Sometime after the meeting, the city attorney writes an email to all city councilmembers, the chief financial officer and the city administrator, addressing his reimbursements identified in the audit report.
Subsequently a second meeting of the audit committee is convened, in part to discuss the mileage reimbursements. The records produced under a second FOIA request exclude the city attorney’s email, and an appeal to the city administrator challenging the denial is unsuccessful.
Factors to Consider
Proctor identified four key factors to consider, in evaluating whether the email described in the hypothetical scenario might have attorney-client privilege properly attached. Summarizing Proctor, in Michigan the attorney-client privilege attaches to information satisfying the following factors:
- The information is a communication;
- The communication is made in confidence by a client to his or her attorney (or by the attorney to his client);
- In the communication, the attorney is acting as legal advisor;
- The communication must be for the purpose of obtaining legal advice on some right or obligation.
In the hypothetical, Proctor noted that the record in question is an email communication, thus satisfying Factor 1.
With respect to Factor 2, Proctor identified as relevant whether all the parties copied on the email – representatives of finance and administration – are ongoing clients in the scope of the city attorney’s duties. Although it wouldn’t be unusual for finance and administrative staff to be included in the scope of the city attorney’s duties, Proctor notes that if the city attorney’s duties don’t cover giving advice to those staff, then communications that include a third party are generally not privileged. She also identified as relevant whether there was a label or some other indication that the communication was made in confidence. Based just on the limited facts in the hypothetical scenario, Proctor couldn’t conclude whether Factor 2 would be satisfied.
For Factor 3, Proctor highlighted that attorney-client privilege applies just when the lawyer is acting as legal advisor to the client in the matter. In the hypothetical scenario, she observed, it’s the city attorney’s own conduct that appears to be the core subject matter of the communication – given that the auditor’s report has called into question whether the city attorney’s mileage reimbursements were proper. Proctor noted that under lawyer ethics rules, a conflict of interest between a client’s interest and the lawyer’s own interests can prevent a lawyer from advising the client. But if the lawyer is not advising the client as the client’s lawyer, then the communication cannot be privileged.
Also related to Factor 3, Proctor notes that a lawyer might be asked to perform a variety of functions beyond providing legal advice – including providing input on business, financial or political issues. The email described in the hypothetical scenario, Proctor observed, appears to relate to the business duties of the audit committee. It’s only when the lawyer is acting as a lawyer for the client that a communication can be privileged, Proctor stressed.

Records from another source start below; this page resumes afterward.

-- pv_equiv track=rewrite | github.com/mlellouch/experiment_processing | research/free_gaze_blurred/statistics/measurements.py | calc_horizontal_lines
-- ===== SOURCE A (Python) =====
-- def calc_horizontal_lines(matrix, length):
--     n = len(matrix)
--     count = 0
--     count_length = 0
--     for i in range(n):
--         horizontal = matrix[i]
--         temp_count, temp_count_length = calc_ones(horizontal, length)
--         count += temp_count
--         count_length += temp_count_length
--     return count, count_length
--
-- def calc_ones(vector, length):
--     index = 0
--     count = 0
--     count_length = 0
--     while index < len(vector):
--         l = 0
--         while index < len(vector) and vector[index] == 1:
--             l += 1
--             index += 1
--         index += 1
--         if l >= length:
--             count += 1
--             count_length += l
--     return count, count_length
-- ===== SOURCE B (Python) =====
-- def calc_horizontal_lines(matrix, length):
--     # Boundary arithmetic: runs of ones are the gaps between consecutive
--     # non-one positions; the trailing gap is kept only when nonempty.
--     count = 0
--     count_length = 0
--     for row in matrix:
--         pos = [i for i, x in enumerate(row) if x != 1]
--         bounds = [-1] + pos
--         gaps = [p - q - 1 for q, p in zip(bounds, pos)]
--         tail = len(row) - bounds[-1] - 1
--         if tail > 0:
--             gaps.append(tail)
--         for g in gaps:
--             if g >= length:
--                 count += 1
--                 count_length += g
--     return count, count_length
-- ===== Notes on version B (the rewrite author's own statement) =====
-- stated objective: alternative
-- what changed: Replaces A's sequential index/inner-while run scanning with boundary arithmetic: each row's non-one positions are listed once via enumerate/filter, run lengths are the pairwise differences between consecutive boundaries (zip of the shifted boundary list), plus a nonempty trailing gap.
import Mathlib
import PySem

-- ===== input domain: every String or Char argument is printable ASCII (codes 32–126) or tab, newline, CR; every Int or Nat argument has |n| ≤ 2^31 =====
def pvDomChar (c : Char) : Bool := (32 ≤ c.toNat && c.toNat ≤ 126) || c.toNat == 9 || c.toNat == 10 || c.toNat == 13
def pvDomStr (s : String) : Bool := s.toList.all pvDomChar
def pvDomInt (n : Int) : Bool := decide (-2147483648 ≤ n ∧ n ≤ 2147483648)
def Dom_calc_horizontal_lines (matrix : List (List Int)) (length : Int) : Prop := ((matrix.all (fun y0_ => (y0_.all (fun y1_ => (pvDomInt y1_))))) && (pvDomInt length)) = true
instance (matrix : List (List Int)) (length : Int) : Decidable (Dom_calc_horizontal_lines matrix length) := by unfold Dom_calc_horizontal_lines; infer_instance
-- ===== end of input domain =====

-- B replaces A's sequential index/inner-while run scanning by boundary arithmetic:
-- the non-one positions of a row are listed once and run lengths are the pairwise
-- differences between consecutive boundaries (alternative decomposition; same cost).

-- ===== PORT A =====

-- inner `while index < len(vector) and vector[index] == 1` : returns (l, remaining suffix)
def pvTakeRun : List Int → Nat × List Int
  | [] => (0, [])
  | x :: xs => if x = 1 then ((pvTakeRun xs).1 + 1, (pvTakeRun xs).2) else (0, x :: xs)

theorem pvTakeRun_length : ∀ v : List Int, (pvTakeRun v).1 + (pvTakeRun v).2.length = v.length := by
  intro v
  induction v with
  | nil => simp [pvTakeRun]
  | cons x xs ih =>
    by_cases h : x = 1
    · simp [pvTakeRun, h]; omega
    · simp [pvTakeRun, h]

-- outer `while index < len(vector)` of calc_ones, as recursion on the remaining suffix
def pvCalcOnesGo (len : Int) : List Int → Int × Int → Int × Int
  | [], acc => acc
  | x :: xs, acc =>
    let p := pvTakeRun (x :: xs)
    let rest := p.2.drop 1          -- the final `index += 1`
    let acc' := if (p.1 : Int) ≥ len then (acc.1 + 1, acc.2 + (p.1 : Int)) else acc
    pvCalcOnesGo len rest acc'
termination_by v _ => v.length
decreasing_by
  have h := pvTakeRun_length (x :: xs)
  simp at h ⊢
  omega

def pvCalcOnes (vector : List Int) (len : Int) : Int × Int := pvCalcOnesGo len vector (0, 0)

def calc_horizontal_lines (matrix : List (List Int)) (length : Int) : Int × Int :=
  matrix.foldl
    (fun acc horizontal =>
      let t := pvCalcOnes horizontal length
      (acc.1 + t.1, acc.2 + t.2))
    (0, 0)

-- ===== PORT B =====

-- `pos = [i for i, x in enumerate(row) if x != 1]`
def pvPos (row : List Int) : List Int :=
  ((PySem.List.enumerate row).filter (fun ix => ix.2 ≠ 1)).map (fun ix => ix.1)

-- per-row run lengths: gaps between consecutive boundaries, plus a nonempty tail gap
def pvGaps (row : List Int) : List Int :=
  let pos := pvPos row
  let bounds := (-1) :: pos
  let gaps := (bounds.zip pos).map (fun qp => qp.2 - qp.1 - 1)
  let tail := (row.length : Int) - bounds.getLast (by simp) - 1
  if tail > 0 then gaps ++ [tail] else gaps

-- one step of B's `for g in gaps` loop
def pvTallyI (len : Int) (acc : Int × Int) (g : Int) : Int × Int :=
  if g ≥ len then (acc.1 + 1, acc.2 + g) else acc

def calc_horizontal_lines_alt (matrix : List (List Int)) (length : Int) : Int × Int :=
  matrix.foldl (fun acc row => (pvGaps row).foldl (pvTallyI length) acc) (0, 0)

-- ===== PRECONDITION & SPEC =====
def Spec_calc_horizontal_lines (matrix : List (List Int)) (length : Int) (out : Int × Int) : Prop := out = calc_horizontal_lines_alt matrix length
instance (matrix : List (List Int)) (length : Int) (out : Int × Int) : Decidable (Spec_calc_horizontal_lines matrix length out) := by unfold Spec_calc_horizontal_lines; infer_instance

-- ===== CLAIM (what is proved, stated in full; the proofs are below) =====
def Claim_equal_calc_horizontal_lines : Prop := ∀ (matrix : List (List Int)) (length : Int), Dom_calc_horizontal_lines matrix length → Spec_calc_horizontal_lines matrix length (calc_horizontal_lines matrix length)

-- ===== LEMMAS AND PROOFS =====

-- structural intermediate: A's run list (current run length `cur` carried along)
def pvSegsRec : List Int → Nat → List Nat
  | [], cur => if cur > 0 then [cur] else []
  | x :: xs, cur => if x = 1 then pvSegsRec xs (cur + 1) else cur :: pvSegsRec xs 0

-- B's gap list in recursive form: current index i, last boundary q
def pvGapsGo : List Int → Int → Int → List Int
  | [], i, q => if i - q - 1 > 0 then [i - q - 1] else []
  | x :: xs, i, q => if x ≠ 1 then (i - q - 1) :: pvGapsGo xs (i + 1) i else pvGapsGo xs (i + 1) q

-- positions of non-ones, enumeration starting at i
def pvPosFrom (row : List Int) (i : Int) : List Int :=
  ((PySem.List.enumerate row i).filter (fun ix => ix.2 ≠ 1)).map (fun ix => ix.1)

theorem pvPosFrom_cons (x : Int) (xs : List Int) (i : Int) :
    pvPosFrom (x :: xs) i = if x ≠ 1 then i :: pvPosFrom xs (i + 1) else pvPosFrom xs (i + 1) := by
  by_cases h : x = 1 <;> simp [pvPosFrom, PySem.List.enumerate_cons, h]

-- B's zip/getLast pipeline, generalized over start index and last boundary, equals pvGapsGo
theorem pvGaps_pipeline : ∀ (row : List Int) (i q : Int),
    (let pos := pvPosFrom row i
     let bounds := q :: pos
     let gaps := (bounds.zip pos).map (fun qp => qp.2 - qp.1 - 1)
     let tail := (i + (row.length : Int)) - bounds.getLast (by simp) - 1
     if tail > 0 then gaps ++ [tail] else gaps) = pvGapsGo row i q := by
  intro row
  induction row with
  | nil =>
    intro i q
    simp [pvPosFrom, PySem.List.enumerate, pvGapsGo]
  | cons x xs ih =>
    intro i q
    by_cases h : x = 1
    · have hp := pvPosFrom_cons x xs i
      simp only [h, ne_eq, not_true_eq_false, if_false] at hp
      have hih := ih (i + 1) q
      simp only [pvGapsGo, h, ne_eq, not_true_eq_false, if_false]
      simp only [hp]
      rw [← hih]
      simp only [List.length_cons]
      push_cast
      rw [show i + ((xs.length : Int) + 1) = i + 1 + (xs.length : Int) from by ring]
    · have hp := pvPosFrom_cons x xs i
      simp only [h, ne_eq, not_false_eq_true, if_true] at hp
      have hih := ih (i + 1) i
      simp only [pvGapsGo, h, ne_eq, not_false_eq_true, if_true]
      simp only [hp]
      rw [← hih]
      simp only [List.length_cons, List.zip_cons_cons, List.map_cons, List.getLast_cons_cons]
      push_cast
      rw [show i + ((xs.length : Int) + 1) = i + 1 + (xs.length : Int) from by ring]
      split_ifs <;> simp

theorem pvGaps_eq_go (row : List Int) : pvGaps row = pvGapsGo row 0 (-1) := by
  have := pvGaps_pipeline row 0 (-1)
  simpa [pvGaps, pvPos, pvPosFrom] using this

-- pvGapsGo computes the cast of A's structural run list
theorem pvGapsGo_eq_segs : ∀ (row : List Int) (i : Int) (cur : Nat),
    pvGapsGo row i (i - (cur : Int) - 1) = (pvSegsRec row cur).map (fun (n : Nat) => (n : Int)) := by
  intro row
  induction row with
  | nil =>
    intro i cur
    have hv : i - (i - (cur : Int) - 1) - 1 = (cur : Int) := by ring
    simp only [pvGapsGo, pvSegsRec, hv]
    by_cases h : cur > 0
    · have h' : ((cur : Int)) > 0 := by exact_mod_cast h
      simp [h, h']
    · have hc : cur = 0 := by omega
      simp [hc]
  | cons x xs ih =>
    intro i cur
    by_cases h : x = 1
    · have h1 : i + 1 - ((cur + 1 : Nat) : Int) - 1 = i - (cur : Int) - 1 := by push_cast; ring
      have hih := ih (i + 1) (cur + 1)
      rw [h1] at hih
      simpa [pvGapsGo, pvSegsRec, h] using hih
    · have hv : i - (i - (cur : Int) - 1) - 1 = (cur : Int) := by ring
      have h2 := ih (i + 1) 0
      have h0 : i + 1 - ((0 : Nat) : Int) - 1 = i := by push_cast; ring
      rw [h0] at h2
      simp [pvGapsGo, pvSegsRec, h, hv, h2]

theorem pvGaps_eq_segsRec (row : List Int) :
    pvGaps row = (pvSegsRec row 0).map (fun (n : Nat) => (n : Int)) := by
  rw [pvGaps_eq_go]
  have := pvGapsGo_eq_segs row 0 0
  simpa using this

theorem pvSegsRec_takeRun : ∀ (v : List Int) (cur : Nat),
    pvSegsRec v cur =
      (match (pvTakeRun v).2 with
       | [] => if cur + (pvTakeRun v).1 > 0 then [cur + (pvTakeRun v).1] else []
       | _ :: tail => (cur + (pvTakeRun v).1) :: pvSegsRec tail 0) := by
  intro v
  induction v with
  | nil => intro cur; simp [pvSegsRec, pvTakeRun]
  | cons x xs ih =>
    intro cur
    by_cases h : x = 1
    · rw [show pvSegsRec (x :: xs) cur = pvSegsRec xs (cur + 1) from by simp [pvSegsRec, h]]
      rw [ih (cur + 1)]
      have ha : (pvTakeRun (x :: xs)).1 = (pvTakeRun xs).1 + 1 := by simp [pvTakeRun, h]
      have hb : (pvTakeRun (x :: xs)).2 = (pvTakeRun xs).2 := by simp [pvTakeRun, h]
      rw [ha, hb, show cur + 1 + (pvTakeRun xs).1 = cur + ((pvTakeRun xs).1 + 1) from by omega]
    · simp [pvSegsRec, pvTakeRun, h]

-- Nat-list version of the tally step, bridging to pvTallyI over the cast list
def pvTally (len : Int) (acc : Int × Int) (l : Nat) : Int × Int :=
  if (l : Int) ≥ len then (acc.1 + 1, acc.2 + (l : Int)) else acc

theorem pvTallyI_map (len : Int) : ∀ (s : List Nat) (a : Int × Int),
    (s.map (fun (n : Nat) => (n : Int))).foldl (pvTallyI len) a = s.foldl (pvTally len) a := by
  intro s
  induction s with
  | nil => intro a; rfl
  | cons l s ih =>
    intro a
    simp only [List.map_cons, List.foldl_cons]
    rw [ih]
    rfl

-- B's tally fold is an additive shift of the (0,0)-based fold
theorem pvTallyI_foldl_shift (len : Int) : ∀ (s : List Int) (a : Int × Int),
    s.foldl (pvTallyI len) a =
      (a.1 + (s.foldl (pvTallyI len) (0, 0)).1, a.2 + (s.foldl (pvTallyI len) (0, 0)).2) := by
  intro s
  induction s with
  | nil => intro a; simp
  | cons g s ih =>
    intro a
    simp only [List.foldl_cons]
    rw [ih (pvTallyI len a g), ih (pvTallyI len (0, 0) g)]
    by_cases h : g ≥ len <;>
      simp [pvTallyI, h, Prod.ext_iff] <;> constructor <;> ring

-- A's per-row loop computes the tally over the structural run list
theorem pvCalcOnesGo_eq (len : Int) (v : List Int) (acc : Int × Int) :
    pvCalcOnesGo len v acc = (pvSegsRec v 0).foldl (pvTally len) acc := by
  match v with
  | [] => simp [pvCalcOnesGo, pvSegsRec]
  | x :: xs =>
    rw [pvCalcOnesGo, pvSegsRec_takeRun (x :: xs) 0]
    have hlen := pvTakeRun_length (x :: xs)
    rcases hr : (pvTakeRun (x :: xs)).2 with _ | ⟨d, tail⟩
    · have hl : (pvTakeRun (x :: xs)).1 > 0 := by
        rw [hr] at hlen
        simp only [List.length_nil, List.length_cons] at hlen
        omega
      simp [pvCalcOnesGo, pvTally, hl]
    · have hlt : tail.length ≤ xs.length := by
        rw [hr] at hlen
        simp only [List.length_cons] at hlen
        omega
      have ih := pvCalcOnesGo_eq len tail
        (if ((pvTakeRun (x :: xs)).1 : Int) ≥ len then (acc.1 + 1, acc.2 + ((pvTakeRun (x :: xs)).1 : Int)) else acc)
      simp only [List.drop_succ_cons, List.drop_zero, List.foldl_cons]
      rw [ih]
      by_cases h : ((pvTakeRun (x :: xs)).1 : Int) ≥ len <;> simp [pvTally, h]
termination_by v.length
decreasing_by
  exact Nat.lt_succ_of_le hlt

theorem pvCalcOnes_eq (v : List Int) (len : Int) :
    pvCalcOnes v len = (pvGaps v).foldl (pvTallyI len) (0, 0) := by
  rw [pvCalcOnes, pvCalcOnesGo_eq, pvGaps_eq_segsRec, pvTallyI_map]

-- ===== VERDICT (by name: the statement is the Claim_ definition above) =====
theorem calc_horizontal_lines_spec : Claim_equal_calc_horizontal_lines := by
  intro matrix length _
  unfold Spec_calc_horizontal_lines calc_horizontal_lines calc_horizontal_lines_alt
  have hstep : (fun (acc : Int × Int) (horizontal : List Int) =>
      let t := pvCalcOnes horizontal length
      (acc.1 + t.1, acc.2 + t.2)) =
      (fun (acc : Int × Int) (row : List Int) => (pvGaps row).foldl (pvTallyI length) acc) := by
    funext acc row
    rw [pvCalcOnes_eq, pvTallyI_foldl_shift length (pvGaps row) acc]
  rw [hstep]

Under Factor 4, Proctor indicated that if the purpose of the email is merely to explain the city attorney’s own past acts, not to advise the city council on some right or obligation, then the attorney-client privilege would not apply. The attorney-client privilege only protects the legal advice requested or provided, Proctor notes, and does not protect underlying facts relating to the subject matter.
Here we note that Proctor’s identification of the relevant factors in the hypothetical scenario should not be construed as Proctor making any claims about anyone’s professional conduct.
City Attorney’s Email
The hypothetical scenario is consistent with an actual recent scenario. How do the four relevant factors apply to the actual text and context of the email? We think that application of the four factors leads to the clear conclusion that the email in question was improperly withheld under Michigan’s FOIA under the exemption covering the attorney-client privilege.

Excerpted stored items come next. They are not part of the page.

-- Python: temp = 1; for i in range(len(base)): temp *= keys[i]**base[i]   (len keys = len base)
def pvTemp (keys base : List Int) : Int :=
  (keys.zip base).foldl (fun t kb => t * kb.1 ^ kb.2.toNat) 1

-- fuel for the while-loop (an artifact of porting, not part of A): enough iterations to reach `values`
def pvFuel : List Int → Nat
  | [] => 1
  | v :: vs => (v.toNat + 1) * pvFuel vs

def pvLoopA (target : Int) (keys values : List Int) : Nat → List Int → Int → Int
  | 0, _, result => result
  | fuel + 1, base, result =>
    if base = values then result
    else
      let temp := pvTemp keys base
      let result' := if temp ≤ target then result + 1 else result
      pvLoopA target keys values fuel (pvCarry (pvBump base) values) result'

def solution (arr : List (Int × Int)) (target : Int) : Int :=
  if arr = [] then 1
  else pvLoopA target (arr.map Prod.fst) (arr.map Prod.snd) (pvFuel (arr.map Prod.snd))
        (List.replicate arr.length 0) 0

-- ===== PORT B =====
def pvCountB (target : Int) : List (Int × Int) → Int → Int
  | [], prod => if prod ≤ target then 1 else 0
  | (k, v) :: rest, prod =>
      (PySem.List.pyRange 0 (v + 1) 1).foldl
        (fun total e => total + pvCountB target rest (prod * k ^ e.toNat)) 0

def solution_alt (arr : List (Int × Int)) (target : Int) : Int :=
  if arr = [] then 1
  else
    let full := arr.foldl (fun f kv => f * kv.1 ^ kv.2.toNat) 1
    pvCountB target arr 1 - (if full ≤ target then 1 else 0)

-- ===== PRECONDITION & SPEC =====
-- Pre_ excludes (a) any negative value, on which A's carry scan eventually writes one slot past
-- the end of `base` and raises IndexError, and (b) duplicate keys, which a Python dict (A's actual
-- argument type) cannot represent.
def Pre_solution (arr : List (Int × Int)) (_target : Int) : Prop :=
  (∀ p ∈ arr, 0 ≤ p.2) ∧ (arr.map Prod.fst).Nodup
instance (arr : List (Int × Int)) (target : Int) : Decidable (Pre_solution arr target) := by
  unfold Pre_solution; infer_instance
def pvWitness_solution : (List (Int × Int)) × Int := ([(2, 3), (3, 1)], 10)

def Spec_solution (arr : List (Int × Int)) (target : Int) (out : Int) : Prop := out = solution_alt arr target
instance (arr : List (Int × Int)) (target : Int) (out : Int) : Decidable (Spec_solution arr target out) := by unfold Spec_solution; infer_instance

-- ===== CLAIM (what is proved, stated in full; the proofs are below) =====
def Claim_equal_solution : Prop := ∀ (arr : List (Int × Int)) (target : Int), Dom_solution arr target → Pre_solution arr target → Spec_solution arr target (solution arr target)

-- ===== LEMMAS AND PROOFS =====

-- the list of all exponent tuples, in exactly the order A's odometer visits them (index 0 fastest)
def pvVisit : List Int → List (List Int)
  | [] => [[]]
  | v :: vs => (pvVisit vs).flatMap (fun t => (List.range (v.toNat + 1)).map (fun e : Nat => ((e : Int) :: t)))

-- the 0/1 indicator sum both programs compute
def pvCnt (target : Int) (ks : List Int) (l : List (List Int)) : Int :=
  (l.map fun t => if pvTemp ks t ≤ target then (1 : Int) else 0).sum

def pvStep (vs b b' : List Int) : Prop := pvCarry (pvBump b) vs = b'

theorem foldl_mul_shift (l : List (Int × Int)) (f : Int × Int → Int) :
    ∀ c : Int, l.foldl (fun a x => a * f x) c = c * l.foldl (fun a x => a * f x) 1 := by
  induction l with
  | nil => intro c; simp
  | cons x xs ih =>
      intro c
      simp only [List.foldl_cons]
      rw [ih (c * f x), ih (1 * f x)]
      ring

theorem pvTemp_cons (k e : Int) (ks t : List Int) :
    pvTemp (k :: ks) (e :: t) = k ^ e.toNat * pvTemp ks t := by
  simp only [pvTemp, List.zip_cons_cons, List.foldl_cons]
  rw [foldl_mul_shift _ _ (1 * k ^ e.toNat), foldl_mul_shift _ _ 1]
  ring

theorem pvVisit_ne_nil (vs : List Int) : pvVisit vs ≠ [] := by
  induction vs with
  | nil => simp [pvVisit]
  | cons v vs ih =>
      simp only [pvVisit, ne_eq, List.flatMap_eq_nil_iff, not_forall]
      refine ⟨(pvVisit vs).head ih, List.head_mem ih, ?_⟩
      simp [List.range_succ_eq_map]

City Attorney’s Email: Full Text
We’ve numbered the paragraphs for ease of reference.
1. From: Postema, Stephen
Sent: Fri 1/18/2013 5:03 PM
To: Postema, Stephen; *City Council Members (All)
Cc: Powers, Steve; Crawford, Tom
Subject: RE: Privileged and Confidential: FW: File: A05-01217 Litigation Updates Mayor and Council:
2. This is to inform you that I am back in the office after a restful vacation in Costa Rica with two of my children. However, I came back with a bad case of bronchitis. My body is clearly not used to all that rest.
3. It is always interesting to find what issues have arisen when one leaves. When I came in on Wednesday, I met briefly with Tom Crawford to discuss e a copy of the audit report. I had never seen the audit report, much less the paragraph on “reimbursement” issues, although Tom had discussed just in general terms the issue with me on December 31st when he asked about my contractual provisions and I gave him the appropriate paragraphs.
4. I will provide you additional information in a longer memo, but the audit report is obviously incorrect:
5. First, there is no violation of City policy as stated. Tom and I called the auditor on Wednesday to inquire what City policy he was referring to. (Steve Powers agreed that we should call the auditor.) The auditor didn’t know off the top of his head and reviewed the file. I spoke with him today and he admitted that there was no violation of City policy in the files he reviewed and the statement was incorrect. However, he is going to talk to his associates further, and let us know if he has missed anything. Any one-second review of the City’s mileage policy demonstrates that the auditor’s statement is incorrect.
6. Second, in any case, the terms of my agreement with the Council is my contract which was specifically negotiated. It calls for a car allowance (not a mileage allowance) and separately for travel reimbursement. This is no surprise to anyone. I have followed mileage reimbursement procedure for almost a decade. (Although I rarely file them even when entitled to.)
7. Amazingly, as to my contract, the auditor confirmed for me that he had not been informed of my contract, nor had he reviewed it, but that it would certainly be relevant. I told him I appreciated his candor.
8. Third, the fact that an auditor has put an incorrect statement in an audit report without even checking whether a City policy is in fact violated or whether another document (such as a contract) may govern the situation raises a host of concerns in my mind, but that is for Steve Powers and Tom Crawford to deal with in the bigger audit picture.
9. As to the specific issue of the incorrect statements in the audit report, Tom and I will be dealing with the auditor on this correction.
10. Fourth, the third sentence of the paragraph is also incorrect: “the City became aware of this situation during the year..” The City and the finance department has always been aware of my contract, as is the whole City, as the contract is FOIAed all the time and is posted on the internet.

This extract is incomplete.